Patient samples were also analyzed for treatment-emergent viral variants, defined as variants with single amino acid substitutions at positions that had reduced susceptibility to either bamlanivimab or etesevimab present at an allele fraction of ≥15%.

• In the Phase 3 portion of BLAZE-1, treatment-emergent variants were observed in 9.0% (42/467) of patients treated with bamlanivimab 2,800 mg and etesevimab 2,800 mg together, in 5.3% (21/394) of patients treated with bamlanivimab 700 mg and etesevimab 1,400 mg together, and in 4.0% (27/674) of patients treated with placebo. The majority of these were only detected at one time point in the sequential series with 0.9% (4/467), 1.0% (4/394), and 0.3% (2/674) of patients having multiple instances of detection in the bamlanivimab 2,800 mg and etesevimab 2,800 mg together, bamlanivimab 700 mg and etesevimab 1,400 mg together, and placebo groups, respectively.
• In patients treated with bamlanivimab and etesevimab together, substitutions detected in one or more patients included ones with reduced susceptibility (≥5-fold) to bamlanivimab only: L452R/W, E484K, G485V, F490L, and S494P; and ones with reduced susceptibility to etesevimab only: D405G/Y, K417N, D420N/Y, N460H/I/T, A475S/V, Y489H, and N501I/Y. While these variants had reduced susceptibility to either bamlanivimab OR etesevimab compared to wild-type in a pseudotyped VSV VLP or authentic virus assay they still retained susceptibility to the other antibody in the combination.
• There were also observations of variants with reduced susceptibility (≥5-fold) to both bamlanivimab and etesevimab and to bamlanivimab + etesevimab tested together: E484D (n=1; 145-fold reduction to bamlanivimab + etesevimab tested together at a molar ratio of 1:2), Q493K/R (n=9; 584-fold and 1,054-fold reduction to bamlanivimab + etesevimab tested together at a molar ratio of 1:2 for Q493K and Q493R, respectively) out of a total of 861 patients treated with bamlanivimab and etesevimab together.
• In a subgroup of participants infected with virus harboring L452R substitution found in the B.1.427/B.1.429 (Epsilon) lineage, a S459P treatment-emergent substitution was identified in one subject. Concurrent L452R+S459P substitutions conferred a 1,656-fold reduction in susceptibility to bamlanivimab + etesevimab together (1:2 molar ratio).
• Additional treatment-emergent substitutions in patients treated with bamlanivimab and etesevimab together, with no phenotypic data, include D405del, D420G, C480R, G485D, S494L, and P499L. The impact of these substitutions on susceptibility is not currently known.
• In a subgroup of 53 pediatric subjects who were infected with a B.1.617.2 (Delta)-related variant, which has reduced susceptibility to bamlanivimab (>1,136-fold), the following treatment-emergent substitutions with reduced susceptibility to etesevimab were detected: D420A (n=2), N460T (n=1), N460Y (n=1). Three of these four subjects had high viral load (>5.27 log10) on Day 7.
• Additional treatment-emergent substitutions with no phenotypic data detected in other pediatric subjects who were infected with a B.1.617.2 (Delta)-related variant at an allele fraction of ≥50% included: F347C, V401L, G431S and I434V.

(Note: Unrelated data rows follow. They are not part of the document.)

-- pv_equiv track=rewrite | github.com/oadotman/acs-clean | app/security/password_security.py | _contains_sequence
-- ===== SOURCE A (Python) =====
-- def _contains_sequence(password: str, pattern: str, min_length: int = 3) -> bool:
--     """Check if password contains a sequence from a pattern"""
--     for i in range(len(pattern) - min_length + 1):
--         sequence = pattern[i:i + min_length]
--         if sequence in password:
--             return True
--         # Check reverse
--         if sequence[::-1] in password:
--             return True
--     return False
-- ===== SOURCE B (Python) =====
-- def _contains_sequence(password: str, pattern: str, min_length: int = 3) -> bool:
--     """Rolling-hash filter over length-min_length windows, with exact verification."""
--     if min_length <= 0:
--         # every window is the empty string, which is a substring of anything
--         return True
--     m = min_length
--     if m > len(pattern):
--         # no length-m window of pattern exists
--         return False
--     _BASE = 1000003
--     _MOD = 2305843009213693951
--     powm = pow(_BASE, m, _MOD)
--
--     def window_hashes(s):
--         """Rolling hash of every length-m window of s, left to right."""
--         out = []
--         h = 0
--         for idx in range(len(s)):
--             h = (h * _BASE + ord(s[idx])) % _MOD
--             if idx >= m:
--                 h = (h - ord(s[idx - m]) * powm) % _MOD
--             if idx >= m - 1:
--                 out.append(h)
--         return out
--
--     password_hashes = set(window_hashes(password))
--
--     def scan(s):
--         """Does some length-m window of s occur in password? (hash filter + exact check)"""
--         for idx, h in enumerate(window_hashes(s)):
--             if h in password_hashes and s[idx:idx + m] in password:
--                 return True
--         return False
--
--     return scan(pattern) or scan(pattern[::-1])
-- ===== Notes on version B (the rewrite author's own statement) =====
-- stated objective: faster
-- what changed: B precomputes one rolling-hash set of the password's length-min_length windows and tests each pattern window (and each window of the reversed pattern) by hash lookup with an exact verification on a hit, instead of A's full substring scan of the password for every window.
import Mathlib
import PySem

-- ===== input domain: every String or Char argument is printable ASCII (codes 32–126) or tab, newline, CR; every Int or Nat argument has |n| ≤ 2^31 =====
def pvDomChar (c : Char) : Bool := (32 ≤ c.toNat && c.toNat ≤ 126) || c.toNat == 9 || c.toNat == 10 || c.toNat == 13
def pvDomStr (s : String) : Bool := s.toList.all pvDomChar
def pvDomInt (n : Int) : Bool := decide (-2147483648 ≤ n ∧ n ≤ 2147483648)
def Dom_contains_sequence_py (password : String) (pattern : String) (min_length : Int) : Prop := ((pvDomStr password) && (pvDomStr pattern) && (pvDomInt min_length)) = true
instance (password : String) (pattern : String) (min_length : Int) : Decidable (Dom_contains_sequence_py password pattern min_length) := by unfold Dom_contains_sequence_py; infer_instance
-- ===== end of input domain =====

-- B replaces A's per-window substring scan of the password by a rolling-hash filter over
-- length-min_length windows (one precomputed hash set of the password's windows, exact
-- verification on a hash hit), keeping O(|password|) extra memory.

-- ===== PORT A =====
-- the 'for i in range(...)' loop with its early returns, over the list of window starts
def pvALoop (pw pt : List Char) (m : Int) : List Int → Bool
  | [] => false
  | i :: rest =>
    -- sequence = pattern[i:i+min_length]
    if PySem.Chars.isIn (PySem.List.slice pt (some i) (some (i + m))) pw then true
    -- sequence[::-1]: reverse (PySem.List.slice?_none_none_neg_one)
    else if PySem.Chars.isIn (PySem.List.slice pt (some i) (some (i + m))).reverse pw then true
    else pvALoop pw pt m rest

def contains_sequence_py (password : String) (pattern : String) (min_length : Int) : Bool :=
  pvALoop password.toList pattern.toList min_length
    (PySem.List.pyRange 0 ((pattern.toList.length : Int) - min_length + 1))

-- ===== PORT B =====
def pvBase : Int := 1000003
def pvMod : Int := 2305843009213693951

-- body of window_hashes' 'for idx in range(len(s))' loop; state = (h, out)
-- (s[idx] and s[idx - m] are always in range where the step reads them)
def pvWHStep (s : List Char) (m powm : Int) (st : Int × List Int) (idx : Int) : Int × List Int :=
  let h1 := PySem.Int.mod (st.1 * pvBase + ((PySem.List.pyGetD s idx ' ').toNat : Int)) pvMod
  let h2 := if m ≤ idx then
      PySem.Int.mod (h1 - ((PySem.List.pyGetD s (idx - m) ' ').toNat : Int) * powm) pvMod
    else h1
  (h2, if m - 1 ≤ idx then st.2 ++ [h2] else st.2)

-- window_hashes(s): rolling hash of every length-m window of s, left to right
def pvWindowHashes (s : List Char) (m powm : Int) : List Int :=
  ((PySem.List.pyRange 0 (s.length : Int)).foldl (pvWHStep s m powm) (0, [])).2

-- scan(s): 'for idx, h in enumerate(window_hashes(s))' with early return
def pvScanLoop (pw s : List Char) (m : Int) (hset : PySem.Set Int) : List (Int × Int) → Bool
  | [] => false
  | (idx, h) :: rest =>
    if PySem.Set.contains hset h &&
        PySem.Chars.isIn (PySem.List.slice s (some idx) (some (idx + m))) pw then true
    else pvScanLoop pw s m hset rest

def contains_sequence_py_alt (password : String) (pattern : String) (min_length : Int) : Bool :=
  if min_length ≤ 0 then true
  else if (pattern.toList.length : Int) < min_length then false
  else
    let powm := PySem.Int.powMod pvBase min_length.toNat pvMod
    let hset : PySem.Set Int :=
      PySem.Set.ofList (pvWindowHashes password.toList min_length powm)
    (pvScanLoop password.toList pattern.toList min_length hset
        (PySem.List.enumerate (pvWindowHashes pattern.toList min_length powm)) ||
      pvScanLoop password.toList pattern.toList.reverse min_length hset
        (PySem.List.enumerate (pvWindowHashes pattern.toList.reverse min_length powm)))

-- ===== PRECONDITION & SPEC =====
def Spec_contains_sequence_py (password : String) (pattern : String) (min_length : Int) (out : Bool) : Prop := out = contains_sequence_py_alt password pattern min_length
instance (password : String) (pattern : String) (min_length : Int) (out : Bool) : Decidable (Spec_contains_sequence_py password pattern min_length out) := by unfold Spec_contains_sequence_py; infer_instance

-- ===== CLAIM (what is proved, stated in full; the proofs are below) =====
def Claim_equal_contains_sequence_py : Prop := ∀ (password : String) (pattern : String) (min_length : Int), Dom_contains_sequence_py password pattern min_length → Spec_contains_sequence_py password pattern min_length (contains_sequence_py password pattern min_length)

-- ===== LEMMAS AND PROOFS =====

theorem pvModPos : (0 : Int) < pvMod := by norm_num [pvMod]

theorem pvRange_nil {a b : Int} (h : b ≤ a) : PySem.List.pyRange a b = [] :=
  List.eq_nil_iff_forall_not_mem.mpr (fun x hx => by
    rw [PySem.List.mem_pyRange_one] at hx; omega)

-- A's early-return loop is an 'any' over the window starts
theorem pvALoop_eq_any (pw pt : List Char) (m : Int) (l : List Int) :
    pvALoop pw pt m l = l.any (fun i =>
      PySem.Chars.isIn (PySem.List.slice pt (some i) (some (i + m))) pw ||
      PySem.Chars.isIn (PySem.List.slice pt (some i) (some (i + m))).reverse pw) := by
  induction l with
  | nil => rfl
  | cons i rest ih =>
    rw [List.any_cons, ← ih]
    simp only [pvALoop]
    cases PySem.Chars.isIn (PySem.List.slice pt (some i) (some (i + m))) pw <;>
      cases PySem.Chars.isIn (PySem.List.slice pt (some i) (some (i + m))).reverse pw <;> simp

It is possible that bamlanivimab and etesevimab resistance-associated variants could have cross-resistance to other mAbs targeting the receptor binding domain of SARS-CoV-2. The clinical impact is not known.

Immune Response Attenuation

There is a theoretical risk that antibody administration may attenuate the endogenous immune response to SARS-CoV-2 and make patients more susceptible to re-infection.